> [TASK GOAL]: Only the lines from the start of the entries through the line with "-- loop body" are wanted; please output them exactly.

___ INPUT FOR THIS TASK

-- B replaces A's per-section full-text scans by one pass that indexes every "## " position,
-- resolving each section's start, "###" fallback and end boundary on that short position list (objective: faster).

-- ===== PORT A =====
-- loop body of A's `for section in sections` (acc = content_accum)
def pvAStep (s : List Char) (acc : List Char) (sec : String) : List Char :=
  if sec = "Introduction" ∨ sec = "Conclusion" then acc else
  let pats : List (List Char) := ["## ".toList ++ sec.toList, "### ".toList ++ sec.toList]
  -- `for pat in patterns: idx = full_text.find(pat); if idx != -1: start_idx = idx; break`
  let start_idx : Int := pats.foldl (fun st pat =>
    if st ≠ -1 then st else
    let idx := PySem.Chars.find s pat
    if idx ≠ -1 then idx else st) (-1)
  if start_idx ≠ -1 then
    let next_section_idx := PySem.Chars.findFrom s "\n## ".toList (start_idx + 1) none
    let end_idx : Int := if next_section_idx ≠ -1 then next_section_idx else (s.length : Int)
    acc ++ PySem.Chars.strip (PySem.Chars.slice s (some start_idx) (some end_idx)) ++ "\n\n".toList
  else acc

def extract_relevant_sections_py (full_text : String) (sections : List String) : String :=
  String.ofList (PySem.Chars.strip (sections.foldl (pvAStep full_text.toList) []))

-- ===== PORT B =====
-- port of B's slice comparison `full_text[j:j+len(sec)] == sec` (0 ≤ j, in-order bounds: slice = drop/take)
def pvMatchAt (s sec : List Char) (j : Nat) : Bool := (s.drop j).take sec.length == sec

-- port of B's `while i != -1` find loop collecting all "## " positions; fuel makes it total
-- (positions strictly increase, so s.length + 1 steps always suffice)
def pvCollectOcc (s : List Char) (i : Nat) : Nat → List Nat
  | 0 => []
  | fuel + 1 =>
    let j := PySem.Chars.findFrom s "## ".toList (i : Int) none
    if j = -1 then [] else j.toNat :: pvCollectOcc s (j.toNat + 1) fuel

def pvOcc (s : List Char) : List Nat := pvCollectOcc s 0 (s.length + 1)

______

> [SOLVED PROBLEM]:
-- B replaces A's per-section full-text scans by one pass that indexes every "## " position,
-- resolving each section's start, "###" fallback and end boundary on that short position list (objective: faster).

-- ===== PORT A =====
-- loop body of A's `for section in sections` (acc = content_accum)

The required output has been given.